* **EXERCISE DIRECTIONS**:
Return the following from the records below: each line, word for word, starting with the line that contains "-- ===== PORT B" and going on through the line that contains "-- ===== PRECONDITION", with nothing outside that range.

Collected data
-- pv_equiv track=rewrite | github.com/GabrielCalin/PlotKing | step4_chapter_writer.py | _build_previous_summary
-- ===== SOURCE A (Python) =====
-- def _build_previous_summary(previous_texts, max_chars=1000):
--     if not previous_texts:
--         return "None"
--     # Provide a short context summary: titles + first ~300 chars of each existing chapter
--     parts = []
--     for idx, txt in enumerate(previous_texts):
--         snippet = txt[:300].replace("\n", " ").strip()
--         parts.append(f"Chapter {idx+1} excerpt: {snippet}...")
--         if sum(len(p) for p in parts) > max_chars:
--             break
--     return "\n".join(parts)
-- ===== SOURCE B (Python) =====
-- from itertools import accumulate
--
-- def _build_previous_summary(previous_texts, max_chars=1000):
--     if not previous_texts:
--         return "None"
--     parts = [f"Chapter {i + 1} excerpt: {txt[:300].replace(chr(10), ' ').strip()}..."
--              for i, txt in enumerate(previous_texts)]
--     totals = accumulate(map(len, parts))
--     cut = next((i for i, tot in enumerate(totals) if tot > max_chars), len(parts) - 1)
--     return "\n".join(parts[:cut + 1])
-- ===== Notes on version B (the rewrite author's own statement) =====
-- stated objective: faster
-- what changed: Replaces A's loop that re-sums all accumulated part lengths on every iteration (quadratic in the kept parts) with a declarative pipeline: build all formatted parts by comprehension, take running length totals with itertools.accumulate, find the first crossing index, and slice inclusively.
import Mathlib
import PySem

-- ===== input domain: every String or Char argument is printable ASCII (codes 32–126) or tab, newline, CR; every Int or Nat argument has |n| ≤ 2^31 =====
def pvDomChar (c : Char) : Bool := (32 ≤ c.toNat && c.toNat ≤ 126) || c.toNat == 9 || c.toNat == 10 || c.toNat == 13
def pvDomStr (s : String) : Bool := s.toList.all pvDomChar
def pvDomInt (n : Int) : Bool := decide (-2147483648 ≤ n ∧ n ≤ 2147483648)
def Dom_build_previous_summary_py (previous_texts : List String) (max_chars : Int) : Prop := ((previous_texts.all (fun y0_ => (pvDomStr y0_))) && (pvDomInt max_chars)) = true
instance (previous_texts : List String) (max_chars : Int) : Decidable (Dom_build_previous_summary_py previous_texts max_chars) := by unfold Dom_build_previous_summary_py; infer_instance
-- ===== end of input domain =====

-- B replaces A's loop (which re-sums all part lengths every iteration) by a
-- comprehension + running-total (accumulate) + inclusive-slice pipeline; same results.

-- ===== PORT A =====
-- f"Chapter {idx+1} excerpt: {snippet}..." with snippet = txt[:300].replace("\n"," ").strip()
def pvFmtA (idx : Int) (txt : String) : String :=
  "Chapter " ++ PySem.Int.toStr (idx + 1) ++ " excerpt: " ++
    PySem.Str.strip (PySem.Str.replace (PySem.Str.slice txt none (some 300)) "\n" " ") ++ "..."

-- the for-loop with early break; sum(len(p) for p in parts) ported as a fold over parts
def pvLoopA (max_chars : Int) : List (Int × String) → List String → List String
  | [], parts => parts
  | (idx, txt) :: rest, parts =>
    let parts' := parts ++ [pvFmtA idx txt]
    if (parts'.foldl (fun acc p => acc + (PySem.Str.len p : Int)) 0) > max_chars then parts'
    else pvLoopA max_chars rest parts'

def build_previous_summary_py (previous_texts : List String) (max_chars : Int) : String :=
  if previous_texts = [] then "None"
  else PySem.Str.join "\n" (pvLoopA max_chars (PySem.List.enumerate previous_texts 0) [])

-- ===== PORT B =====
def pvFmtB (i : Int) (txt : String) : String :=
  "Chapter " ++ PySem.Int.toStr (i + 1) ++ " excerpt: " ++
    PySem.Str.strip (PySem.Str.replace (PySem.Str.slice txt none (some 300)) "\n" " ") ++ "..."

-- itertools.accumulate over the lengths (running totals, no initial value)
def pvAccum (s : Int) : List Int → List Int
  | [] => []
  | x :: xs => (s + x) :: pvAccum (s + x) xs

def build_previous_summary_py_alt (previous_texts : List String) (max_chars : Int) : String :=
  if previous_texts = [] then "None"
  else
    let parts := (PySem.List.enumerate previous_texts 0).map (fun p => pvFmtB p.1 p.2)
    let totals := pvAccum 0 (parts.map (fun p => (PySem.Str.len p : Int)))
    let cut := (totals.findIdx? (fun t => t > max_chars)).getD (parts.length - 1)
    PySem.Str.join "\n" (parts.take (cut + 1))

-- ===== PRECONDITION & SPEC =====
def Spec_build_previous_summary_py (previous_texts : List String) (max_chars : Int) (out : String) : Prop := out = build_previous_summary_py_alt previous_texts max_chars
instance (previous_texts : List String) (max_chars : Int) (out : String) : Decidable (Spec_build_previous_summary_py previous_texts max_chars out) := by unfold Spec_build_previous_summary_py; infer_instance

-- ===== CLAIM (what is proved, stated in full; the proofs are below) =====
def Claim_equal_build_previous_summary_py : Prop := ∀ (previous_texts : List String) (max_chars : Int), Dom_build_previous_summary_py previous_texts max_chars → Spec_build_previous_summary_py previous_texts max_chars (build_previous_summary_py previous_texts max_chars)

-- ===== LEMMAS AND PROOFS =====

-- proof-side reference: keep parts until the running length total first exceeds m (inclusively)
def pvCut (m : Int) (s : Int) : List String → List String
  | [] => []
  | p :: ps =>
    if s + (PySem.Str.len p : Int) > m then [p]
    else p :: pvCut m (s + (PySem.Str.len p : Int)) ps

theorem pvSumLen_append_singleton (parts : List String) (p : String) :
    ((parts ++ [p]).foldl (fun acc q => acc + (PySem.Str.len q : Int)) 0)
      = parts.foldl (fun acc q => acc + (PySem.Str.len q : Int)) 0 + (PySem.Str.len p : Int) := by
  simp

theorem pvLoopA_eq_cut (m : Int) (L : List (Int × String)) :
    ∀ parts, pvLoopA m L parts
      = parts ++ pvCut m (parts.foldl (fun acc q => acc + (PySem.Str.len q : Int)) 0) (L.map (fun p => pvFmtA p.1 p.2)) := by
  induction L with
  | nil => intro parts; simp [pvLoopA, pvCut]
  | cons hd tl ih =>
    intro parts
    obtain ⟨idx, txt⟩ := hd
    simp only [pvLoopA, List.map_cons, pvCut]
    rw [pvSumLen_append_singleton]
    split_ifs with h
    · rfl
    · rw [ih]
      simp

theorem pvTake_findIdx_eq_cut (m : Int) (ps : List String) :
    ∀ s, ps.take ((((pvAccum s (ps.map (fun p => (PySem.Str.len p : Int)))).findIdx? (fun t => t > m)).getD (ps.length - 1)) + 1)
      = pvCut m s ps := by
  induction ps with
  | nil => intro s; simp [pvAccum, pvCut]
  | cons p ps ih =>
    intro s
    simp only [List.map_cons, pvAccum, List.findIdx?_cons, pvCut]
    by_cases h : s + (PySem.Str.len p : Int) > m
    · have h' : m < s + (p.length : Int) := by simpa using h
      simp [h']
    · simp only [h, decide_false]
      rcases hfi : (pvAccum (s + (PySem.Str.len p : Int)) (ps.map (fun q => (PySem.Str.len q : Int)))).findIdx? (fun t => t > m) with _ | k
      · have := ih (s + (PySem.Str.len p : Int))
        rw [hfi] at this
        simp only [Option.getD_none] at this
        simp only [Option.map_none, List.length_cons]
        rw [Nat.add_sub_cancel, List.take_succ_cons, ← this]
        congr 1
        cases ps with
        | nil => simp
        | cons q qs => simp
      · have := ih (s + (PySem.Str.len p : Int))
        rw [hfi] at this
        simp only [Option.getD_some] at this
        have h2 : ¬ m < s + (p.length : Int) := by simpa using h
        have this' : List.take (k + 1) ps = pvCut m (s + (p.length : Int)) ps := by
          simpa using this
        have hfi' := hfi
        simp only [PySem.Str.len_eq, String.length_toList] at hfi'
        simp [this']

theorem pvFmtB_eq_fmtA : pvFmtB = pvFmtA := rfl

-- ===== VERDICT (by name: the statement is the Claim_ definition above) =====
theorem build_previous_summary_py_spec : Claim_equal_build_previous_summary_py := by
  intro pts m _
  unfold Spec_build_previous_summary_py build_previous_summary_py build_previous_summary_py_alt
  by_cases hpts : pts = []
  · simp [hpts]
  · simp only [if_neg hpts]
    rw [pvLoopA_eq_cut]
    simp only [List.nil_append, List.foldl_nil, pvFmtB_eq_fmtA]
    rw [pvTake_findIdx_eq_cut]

* **TASK RESPONSE**:
-- ===== PORT B =====
def pvFmtB (i : Int) (txt : String) : String :=
  "Chapter " ++ PySem.Int.toStr (i + 1) ++ " excerpt: " ++
    PySem.Str.strip (PySem.Str.replace (PySem.Str.slice txt none (some 300)) "\n" " ") ++ "..."

-- itertools.accumulate over the lengths (running totals, no initial value)
def pvAccum (s : Int) : List Int → List Int
  | [] => []
  | x :: xs => (s + x) :: pvAccum (s + x) xs

def build_previous_summary_py_alt (previous_texts : List String) (max_chars : Int) : String :=
  if previous_texts = [] then "None"
  else
    let parts := (PySem.List.enumerate previous_texts 0).map (fun p => pvFmtB p.1 p.2)
    let totals := pvAccum 0 (parts.map (fun p => (PySem.Str.len p : Int)))
    let cut := (totals.findIdx? (fun t => t > max_chars)).getD (parts.length - 1)
    PySem.Str.join "\n" (parts.take (cut + 1))

-- ===== PRECONDITION & SPEC =====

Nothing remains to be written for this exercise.